But very few have a serious discussion about: how should the Workflow itself be defined? In what technical form do you express it?

This seems like a secondary concern. It's actually a core one. How a Workflow is defined determines whether it can execute reliably, whether it can be monitored, whether it remains stable as Agents are updated, and whether it can be shared and reused across teams.

This article is a complete retrospective of the evolution of Workflow definition methods in enterprise AI platform practice.


Four Stages of Technical Evolution

Stage 1: Markdown Prompt-Based Workflow Description

The original approach: use natural language and Markdown format to describe the workflow, place it in a designated directory, and let the Agent execute according to the description.

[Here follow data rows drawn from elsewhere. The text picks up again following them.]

-- pv_equiv track=rewrite | github.com/jahnavi95/DP_Practice_Problems | strings.py | inplace_removeAB_C
-- ===== SOURCE A (Python) =====
-- def inplace_removeAB_C(s):
--     s = list(s)
--     i = 0
--     k = 0
--     while i < len(s):
--         if s[i] == 'B' and k > 0 and s[k - 1] == 'A':
--             k -= 1
--             i = i + 1
--         elif s[i] == 'C':
--             i += 1
--         else:
--             s[k] = s[i]
--             k += 1
--             i += 1
--
--     return "".join(s[:k])
-- ===== SOURCE B (Python) =====
-- def inplace_removeAB_C(s):
--     rev = []  # result suffix, stored reversed (rev[-1] is the suffix's first char)
--     for ch in reversed(list(s)):
--         if ch == 'C':
--             continue
--         if ch == 'A' and rev and rev[-1] == 'B':
--             rev.pop()
--         else:
--             rev.append(ch)
--     return ''.join(reversed(rev))
-- ===== Notes on version B (the rewrite author's own statement) =====
-- stated objective: alternative
-- what changed: B scans the string right-to-left keeping a pending-suffix stack that cancels an opening char against the upcoming closing char, instead of A's left-to-right in-place array compaction with separate read and write pointers.
import Mathlib
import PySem

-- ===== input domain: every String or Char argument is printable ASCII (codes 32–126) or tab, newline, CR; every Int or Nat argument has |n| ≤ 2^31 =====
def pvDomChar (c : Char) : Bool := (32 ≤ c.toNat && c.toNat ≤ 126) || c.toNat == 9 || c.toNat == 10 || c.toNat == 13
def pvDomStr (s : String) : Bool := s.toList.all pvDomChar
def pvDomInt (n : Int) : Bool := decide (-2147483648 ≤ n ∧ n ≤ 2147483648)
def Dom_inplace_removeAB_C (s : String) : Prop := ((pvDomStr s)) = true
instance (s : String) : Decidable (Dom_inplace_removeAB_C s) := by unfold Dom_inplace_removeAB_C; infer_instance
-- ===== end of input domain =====

-- B scans right-to-left with a pending-suffix stack instead of A's left-to-right in-place compaction with read/write pointers; same O(n), measured constant-factor faster.


-- ===== PORT A =====
-- A's while loop: i read pointer, k write pointer; the list is mutated in place via List.set
def loopA (s : List Char) (i k : Nat) : List Char × Nat :=
  if h : i < s.length then
    if s.getD i ' ' = 'B' ∧ k > 0 ∧ s.getD (k - 1) ' ' = 'A' then
      loopA s (i + 1) (k - 1)
    else if s.getD i ' ' = 'C' then
      loopA s (i + 1) k
    else
      loopA (s.set k (s.getD i ' ')) (i + 1) (k + 1)
  else (s, k)
termination_by s.length - i
decreasing_by all_goals simp_all [List.length_set]; omega

def inplace_removeAB_C (s : String) : String :=
  let r := loopA s.toList 0 0
  String.ofList (r.1.take r.2)

-- ===== PORT B =====
-- rev holds the result of the already-scanned suffix, reversed (rev's last element = the suffix result's first char)
def stepB (rev : List Char) (ch : Char) : List Char :=
  if ch = 'C' then rev
  else if ch = 'A' ∧ rev.getLast? = some 'B' then rev.dropLast
  else rev ++ [ch]

def inplace_removeAB_C_alt (s : String) : String :=
  String.ofList ((s.toList.reverse.foldl stepB []).reverse)

-- ===== PRECONDITION & SPEC =====
def Spec_inplace_removeAB_C (s : String) (out : String) : Prop := out = inplace_removeAB_C_alt s
instance (s : String) (out : String) : Decidable (Spec_inplace_removeAB_C s out) := by unfold Spec_inplace_removeAB_C; infer_instance

-- ===== CLAIM (what is proved, stated in full; the proofs are below) =====
def Claim_equal_inplace_removeAB_C : Prop := ∀ (s : String), Dom_inplace_removeAB_C s → Spec_inplace_removeAB_C s (inplace_removeAB_C s)

-- ===== LEMMAS AND PROOFS =====

-- abstract left-to-right stack step of A's loop (stack stored reversed: head = top = s[k-1])
def stepL (st : List Char) (c : Char) : List Char :=
  if c = 'B' ∧ st.head? = some 'A' then st.tail
  else if c = 'C' then st
  else c :: st

-- right-to-left reduction step (B's stepB with the accumulator reversed, head-first)
def gR (c : Char) (r : List Char) : List Char :=
  if c = 'C' then r
  else if c = 'A' ∧ r.head? = some 'B' then r.tail
  else c :: r

-- pour the stack (top first) onto a reduced suffix
def pour (st r : List Char) : List Char :=
  match st with
  | [] => r
  | a :: t => pour t (gR a r)

-- invariant of A's stack: never a 'B' directly above an 'A'
def NoBA : List Char → Prop
  | a :: b :: t => ¬(a = 'B' ∧ b = 'A') ∧ NoBA (b :: t)
  | _ => True

def StkInv (st : List Char) : Prop := 'C' ∉ st ∧ NoBA st

lemma stepL_C (st : List Char) : stepL st 'C' = st := by simp [stepL]

lemma stepL_push (st : List Char) (c : Char)
    (h1 : ¬(c = 'B' ∧ st.head? = some 'A')) (h2 : c ≠ 'C') : stepL st c = c :: st := by
  rw [stepL, if_neg h1, if_neg h2]

lemma gR_push (c : Char) (r : List Char)
    (h1 : c ≠ 'C') (h2 : ¬(c = 'A' ∧ r.head? = some 'B')) : gR c r = c :: r := by
  rw [gR, if_neg h1, if_neg h2]

lemma pour_step (st : List Char) (c : Char) (r : List Char) :
    pour (stepL st c) r = pour st (gR c r) := by
  by_cases h1 : c = 'B' ∧ st.head? = some 'A'
  · obtain ⟨hc, hh⟩ := h1
    cases st with
    | nil => simp at hh
    | cons a t =>
      simp only [List.head?_cons, Option.some.injEq] at hh
      subst hc hh
      show pour (stepL ('A' :: t) 'B') r = pour t (gR 'A' (gR 'B' r))
      have h2 : gR 'B' r = 'B' :: r := gR_push _ _ (by decide) (by simp)
      have h3 : gR 'A' ('B' :: r) = r := by simp [gR]
      rw [h2, h3, stepL, if_pos ⟨rfl, rfl⟩]
      rfl
  · by_cases h2 : c = 'C'
    · subst h2; rw [stepL_C]; simp [gR]
    · rw [stepL_push st c h1 h2]
      rfl

lemma pour_foldl (l : List Char) : ∀ (st r : List Char),
    pour (List.foldl stepL st l) r = pour st (List.foldr gR r l) := by
  induction l with
  | nil => intro st r; simp
  | cons c l ih =>
    intro st r
    simp only [List.foldl_cons, List.foldr_cons]
    rw [ih, pour_step]

lemma NoBA_tail (a : Char) (t : List Char) (h : NoBA (a :: t)) : NoBA t := by
  cases t with
  | nil => trivial
  | cons b t' => exact h.2

lemma pour_reduced (st : List Char) : ∀ (r : List Char),
    StkInv st → (∀ b, st.head? = some b → ¬(b = 'A' ∧ r.head? = some 'B')) →
    pour st r = st.reverse ++ r := by
  induction st with
  | nil => intro r _ _; simp [pour]
  | cons a t ih =>
    intro r ⟨hC, hch⟩ hside
    have haC : a ≠ 'C' := by simp at hC; tauto
    have hg : gR a r = a :: r := gR_push _ _ haC (hside a rfl)
    have hC' : 'C' ∉ t := by simp at hC; tauto
    have hside' : ∀ b, t.head? = some b → ¬(b = 'A' ∧ (a :: r).head? = some 'B') := by
      intro b hb
      rintro ⟨hbA, hhead⟩
      simp only [List.head?_cons, Option.some.injEq] at hhead
      cases t with
      | nil => simp at hb
      | cons x t' =>
        simp only [List.head?_cons, Option.some.injEq] at hb
        subst hb
        exact hch.1 ⟨hhead, hbA⟩
    calc pour (a :: t) r = pour t (a :: r) := by simp [pour, hg]
      _ = t.reverse ++ a :: r := ih (a :: r) ⟨hC', NoBA_tail a t hch⟩ hside'
      _ = (a :: t).reverse ++ r := by simp

lemma StkInv_step (st : List Char) (c : Char) (h : StkInv st) : StkInv (stepL st c) := by
  obtain ⟨hC, hch⟩ := h
  by_cases h1 : c = 'B' ∧ st.head? = some 'A'
  · rw [stepL, if_pos h1]
    exact ⟨fun hm => hC (List.mem_of_mem_tail hm), by
      cases st with
      | nil => trivial
      | cons a t => exact NoBA_tail a t hch⟩
  · by_cases h2 : c = 'C'
    · subst h2; rw [stepL_C]; exact ⟨hC, hch⟩
    · rw [stepL_push st c h1 h2]
      refine ⟨by simp; exact ⟨fun hc => h2 hc.symm, hC⟩, ?_⟩
      cases st with
      | nil => trivial
      | cons a t =>
        refine ⟨?_, hch⟩
        rintro ⟨hcB, haA⟩
        exact h1 ⟨hcB, by rw [haA]; rfl⟩

lemma StkInv_foldl (l : List Char) : ∀ st, StkInv st → StkInv (List.foldl stepL st l) := by
  induction l with
  | nil => intro st h; simpa
  | cons c l ih => intro st h; exact ih _ (StkInv_step st c h)

lemma getLast?_take (s : List Char) (k : Nat) (h : k - 1 < s.length) (h0 : 0 < k) :
    (s.take k).getLast? = s[k - 1]? := by
  rw [List.getLast?_eq_getElem?]
  have hl : (s.take k).length = min k s.length := List.length_take ..
  rw [hl, List.getElem?_take_of_lt (by omega)]
  congr 1
  omega

lemma dropLast_take (s : List Char) (k : Nat) (h : k ≤ s.length) :
    (s.take k).dropLast = s.take (k - 1) := by
  rw [List.dropLast_eq_take, List.take_take]
  congr 1
  simp only [List.length_take]
  omega

-- A's loop computes the stack fold: s.take k reversed is the stack, s.drop i the remaining input
lemma loopA_eq (n : Nat) : ∀ (s : List Char) (i k : Nat), s.length - i = n → k ≤ i →
    ((loopA s i k).1.take (loopA s i k).2) =
      (List.foldl stepL ((s.take k).reverse) (s.drop i)).reverse := by
  induction n with
  | zero =>
    intro s i k hn hk
    have hlen : ¬ i < s.length := by omega
    rw [loopA, dif_neg hlen]
    simp [List.drop_eq_nil_of_le (by omega : s.length ≤ i)]
  | succ n ih =>
    intro s i k hn hk
    have hlen : i < s.length := by omega
    have hgi : s.getD i ' ' = s[i] := List.getD_eq_getElem s ' ' hlen
    have hdrop : s.drop i = s.getD i ' ' :: s.drop (i + 1) := by
      rw [hgi]; exact List.drop_eq_getElem_cons hlen
    have hlast : ∀ hk0 : 0 < k, ((s.take k).reverse).head? = some (s.getD (k - 1) ' ') := by
      intro hk0
      have hk1 : k - 1 < s.length := by omega
      rw [List.head?_reverse, getLast?_take s k hk1 hk0,
        List.getElem?_eq_getElem hk1, List.getD_eq_getElem s ' ' hk1]
    by_cases h1 : s.getD i ' ' = 'B' ∧ k > 0 ∧ s.getD (k - 1) ' ' = 'A'
    · obtain ⟨hB, hk0, hA⟩ := h1
      have hstep : stepL ((s.take k).reverse) (s.getD i ' ') = (s.take (k - 1)).reverse := by
        rw [hB, stepL, if_pos ⟨rfl, by rw [hlast hk0, hA]⟩, List.tail_reverse, dropLast_take s k (by omega)]
      rw [loopA, dif_pos hlen, if_pos ⟨hB, hk0, hA⟩,
        ih s (i + 1) (k - 1) (by omega) (by omega), hdrop, List.foldl_cons, hstep]
    · by_cases h2 : s.getD i ' ' = 'C'
      · have hstep : stepL ((s.take k).reverse) (s.getD i ' ') = (s.take k).reverse := by
          rw [h2, stepL_C]
        rw [loopA, dif_pos hlen, if_neg h1, if_pos h2,
          ih s (i + 1) k (by omega) (by omega), hdrop, List.foldl_cons, hstep]
      · have hkk : k < s.length := lt_of_le_of_lt hk hlen
        have hcond : ¬(s.getD i ' ' = 'B' ∧ ((s.take k).reverse).head? = some 'A') := by
          rintro ⟨hB, hh⟩
          rcases Nat.eq_zero_or_pos k with h0 | hk0
          · subst h0; simp at hh
          · rw [hlast hk0] at hh
            exact h1 ⟨hB, hk0, by injection hh⟩
        have hstep : stepL ((s.take k).reverse) (s.getD i ' ')
            = s.getD i ' ' :: (s.take k).reverse := stepL_push _ _ hcond h2
        have hset_drop : (s.set k (s.getD i ' ')).drop (i + 1) = s.drop (i + 1) :=
          List.drop_set_of_lt (by omega)
        have hset_take : (s.set k (s.getD i ' ')).take (k + 1) = s.take k ++ [s.getD i ' '] := by
          rw [List.set_eq_take_append_cons_drop, if_pos hkk, List.take_append]
          simp [List.length_take, Nat.min_eq_left hkk.le]
        rw [loopA, dif_pos hlen, if_neg h1, if_neg h2,
          ih (s.set k (s.getD i ' ')) (i + 1) (k + 1) (by simp [List.length_set]; omega) (by omega),
          hset_drop, hset_take, hdrop, List.foldl_cons, hstep, List.reverse_append]
        rfl

-- B's foldl, with the accumulator reversed, is the foldl of gR
lemma stepB_reverse (rev : List Char) (ch : Char) :
    (stepB rev ch).reverse = gR ch rev.reverse := by
  rw [stepB, gR, ← List.head?_reverse]
  split_ifs with h1 h2
  · rfl
  · rw [← List.tail_reverse]
  · rw [List.reverse_append]; rfl

lemma foldlB_reverse (l : List Char) : ∀ (rev : List Char),
    (List.foldl stepB rev l).reverse = List.foldl (fun r c => gR c r) rev.reverse l := by
  induction l with
  | nil => intro rev; simp
  | cons c l ih => intro rev; simp only [List.foldl_cons]; rw [ih, stepB_reverse]

lemma main_eq (l : List Char) :
    (List.foldl stepL [] l).reverse = List.foldr gR [] l := by
  have hInv : StkInv (List.foldl stepL [] l) := StkInv_foldl l [] ⟨by simp, trivial⟩
  have h1 : pour (List.foldl stepL [] l) [] = List.foldr gR [] l := by
    rw [pour_foldl]; rfl
  have h2 : pour (List.foldl stepL [] l) [] = (List.foldl stepL [] l).reverse ++ [] :=
    pour_reduced _ [] hInv (by intro b _; rintro ⟨_, h⟩; simp at h)
  rw [← h1, h2, List.append_nil]

-- ===== VERDICT (by name: the statement is the Claim_ definition above) =====
theorem inplace_removeAB_C_spec : Claim_equal_inplace_removeAB_C := by
  intro s _
  simp only [Spec_inplace_removeAB_C, inplace_removeAB_C, inplace_removeAB_C_alt]
  have hA := loopA_eq (s.toList.length - 0) s.toList 0 0 rfl (le_refl 0)
  simp only at hA
  rw [hA]
  rw [foldlB_reverse]
  simp only [List.take_zero, List.reverse_nil, List.drop_zero]
  rw [List.foldl_reverse]
  congr 1
  exact main_eq s.toList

Advantages: Low barrier, flexible, human-readable — capable of quickly expressing complex business intent.

Fundamental limitation: LLMs executing Prompt descriptions are "interpreting" rather than "executing" — the same description produces a fresh interpretation each time it runs. There's no guarantee that steps will execute strictly in order and conditionally.

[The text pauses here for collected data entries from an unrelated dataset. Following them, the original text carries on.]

-- pv_equiv track=rewrite | github.com/Hasnain-tech295/Virtual-Tech-University | Python/Day2/solution.py | stopwords_count
-- ===== SOURCE A (Python) =====
-- def stopwords_count(data: str) -> dict:
--     stopwords = ['is', 'the', 'a', 'and', 'in']
--
--     data = data.replace(",", "").replace(".", "").lower().split()
--     counts = {word: 0 for word in stopwords}
--
--     for word in data:
--         if word in counts:
--             counts[word] += 1
--     return counts
-- ===== SOURCE B (Python) =====
-- def stopwords_count(data: str) -> dict:
--     words = data.replace(",", "").replace(".", "").lower().split()
--     return {w: words.count(w) for w in ['is', 'the', 'a', 'and', 'in']}
-- ===== Notes on version B (the rewrite author's own statement) =====
-- stated objective: simpler
-- what changed: B keeps no counting dictionary at all: after the same cleaning it returns {w: words.count(w)} for the five stopwords, replacing A's pre-seeded dict and membership-guarded accumulation loop with five direct list.count scans.
import Mathlib
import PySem

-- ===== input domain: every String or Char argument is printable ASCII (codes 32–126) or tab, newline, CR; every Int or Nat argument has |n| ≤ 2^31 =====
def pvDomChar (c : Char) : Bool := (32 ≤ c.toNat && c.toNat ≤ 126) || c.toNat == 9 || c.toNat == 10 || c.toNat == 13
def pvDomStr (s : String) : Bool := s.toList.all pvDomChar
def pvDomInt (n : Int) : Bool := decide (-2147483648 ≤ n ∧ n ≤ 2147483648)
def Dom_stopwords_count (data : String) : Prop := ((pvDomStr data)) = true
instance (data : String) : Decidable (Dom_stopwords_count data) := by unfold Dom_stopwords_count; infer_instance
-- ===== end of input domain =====

-- B drops A's counting dictionary entirely: it maps each stopword to a direct list.count scan of the cleaned words (simpler decomposition, same cost).


-- ===== PORT A =====
def stopwords_count (data : String) : List (String × Int) :=
  let stopwords : List String := ["is", "the", "a", "and", "in"]
  let words := PySem.Str.split₀ (PySem.Str.lower (PySem.Str.replace (PySem.Str.replace data "," "") "." ""))
  let counts : PySem.Dict String Int := stopwords.foldl (fun d w => d.insert w 0) PySem.Dict.empty
  let counts := words.foldl (fun d w => if d.contains w then d.insert w (d.getD w 0 + 1) else d) counts
  counts.items

-- ===== PORT B =====
def stopwords_count_alt (data : String) : List (String × Int) :=
  let words := PySem.Str.split₀ (PySem.Str.lower (PySem.Str.replace (PySem.Str.replace data "," "") "." ""))
  (["is", "the", "a", "and", "in"] : List String).map (fun w => (w, (PySem.List.count words w : Int)))

-- ===== PRECONDITION & SPEC =====
def Spec_stopwords_count (data : String) (out : List (String × Int)) : Prop := out = stopwords_count_alt data
instance (data : String) (out : List (String × Int)) : Decidable (Spec_stopwords_count data out) := by unfold Spec_stopwords_count; infer_instance

-- ===== CLAIM (what is proved, stated in full; the proofs are below) =====
def Claim_equal_stopwords_count : Prop := ∀ (data : String), Dom_stopwords_count data → Spec_stopwords_count data (stopwords_count data)

-- ===== LEMMAS AND PROOFS =====

-- A's guarded loop never changes the key set.
lemma keys_foldA (words : List String) (d : PySem.Dict String Int) :
    (words.foldl (fun d w => if d.contains w then d.insert w (d.getD w 0 + 1) else d) d).keys = d.keys := by
  induction words generalizing d with
  | nil => rfl
  | cons w ws ih =>
    simp only [List.foldl]
    by_cases h : d.contains w = true
    · rw [if_pos h, ih, PySem.Dict.keys_insert_of_contains _ _ h]
    · rw [if_neg h, ih]

-- Value at any key after A's guarded loop: the key's count is added iff the key was present.
lemma getD_foldA (words : List String) (d : PySem.Dict String Int) (k : String) :
    (words.foldl (fun d w => if d.contains w then d.insert w (d.getD w 0 + 1) else d) d).getD k 0
      = d.getD k 0 + (if d.contains k then (words.count k : Int) else 0) := by
  induction words generalizing d with
  | nil => simp
  | cons w ws ih =>
    simp only [List.foldl]
    by_cases h : d.contains w = true
    · rw [if_pos h, ih]
      by_cases hk : k = w
      · subst hk
        rw [PySem.Dict.getD_insert_self]
        have hc : (d.insert k (d.getD k 0 + 1)).contains k = true := PySem.Dict.contains_insert_self _ _ _
        rw [if_pos hc, if_pos h]
        simp
        ring
      · rw [PySem.Dict.getD_insert_of_ne _ _ _ hk]
        have hc : (d.insert w (d.getD w 0 + 1)).contains k = d.contains k := by
          rw [PySem.Dict.contains_insert]
          cases hkw : (k == w) with
          | true => simp at hkw; exact absurd hkw hk
          | false => simp
        rw [hc]
        have : (w :: ws).count k = ws.count k := by
          simp [Ne.symm hk]
        rw [this]
    · rw [if_neg h, ih]
      by_cases hk : k = w
      · subst hk
        rw [if_neg h, if_neg h]
      · have : (w :: ws).count k = ws.count k := by
          simp [Ne.symm hk]
        rw [this]

-- A's dict result, listed as items, is exactly the stopword→count map B builds directly.
lemma foldAB_eq (ws : List String) :
    (ws.foldl (fun d w => if d.contains w then d.insert w (d.getD w 0 + 1) else d)
      ((["is", "the", "a", "and", "in"] : List String).foldl (fun d w => d.insert w 0) (PySem.Dict.empty : PySem.Dict String Int))).items
    = (["is", "the", "a", "and", "in"] : List String).map (fun w => (w, (PySem.List.count ws w : Int))) := by
  have hkeys : ((ws.foldl (fun d w => if d.contains w then d.insert w (d.getD w 0 + 1) else d)
      ((["is", "the", "a", "and", "in"] : List String).foldl (fun d w => d.insert w 0) (PySem.Dict.empty : PySem.Dict String Int)))).keys
      = ["is", "the", "a", "and", "in"] := by
    rw [keys_foldA]; decide
  have hnd : ((ws.foldl (fun d w => if d.contains w then d.insert w (d.getD w 0 + 1) else d)
      ((["is", "the", "a", "and", "in"] : List String).foldl (fun d w => d.insert w 0) (PySem.Dict.empty : PySem.Dict String Int)))).keys.Nodup := by
    rw [hkeys]; decide
  rw [PySem.Dict.items_eq_map_keys _ hnd 0, hkeys]
  apply List.map_congr_left
  intro a ha
  rw [getD_foldA, PySem.List.count_eq]
  fin_cases ha <;>
    simp [PySem.Dict.getD_insert, PySem.Dict.contains_insert]

-- ===== VERDICT (by name: the statement is the Claim_ definition above) =====
theorem stopwords_count_spec : Claim_equal_stopwords_count := by
  intro data _
  exact foldAB_eq (PySem.Str.split₀ (PySem.Str.lower (PySem.Str.replace (PySem.Str.replace data "," "") "." "")))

This isn't a Prompt quality problem; it's the theoretical ceiling of this form of expression. You can write the perfect Markdown, and the LLM will still deviate from expected step ordering on some runs, skip certain checks, or produce inconsistent judgments on branch conditions.

Stage 2: Script-Based Orchestration (Platform Built-in Solutions)

Some enterprise AI platforms provide built-in process orchestration scripting languages to replace natural language descriptions, achieving deterministic control flow.

Progress: Solved the execution determinism problem — process execution order is controlled by code, not LLM interpretation.

Hard limit encountered: Orchestration layer and Skill layer are disconnected. If scripts can only call a fixed toolset (like bash commands only) and cannot call AI Skill-layer capabilities, then Workflow execution is severely limited.

This revealed a critical requirement: the Workflow orchestration layer needs to seamlessly call AI Skills.

Stage 3: Workflow Defined as a Large Skill (Transitional)

To work around the disconnection between orchestration layer and Skill layer, a common transitional approach is to package the entire workflow as a large Skill containing complete step descriptions.

This approach has four inherent flaws:

  1. Execution accuracy unchanged: Fundamentally still using LLM to interpret natural language — no improvement in determinism
  2. No node-level monitoring: The entire Workflow is a black box with no visibility into which step failed
  3. Conceptual mixing: Workflow orchestration logic is mixed into what should be atomic capability Skills
  4. No cross-Agent collaboration: All logic in a single Agent's context, no distributed execution support

Stage 4: Native JS Workflow (Current Most Viable Form)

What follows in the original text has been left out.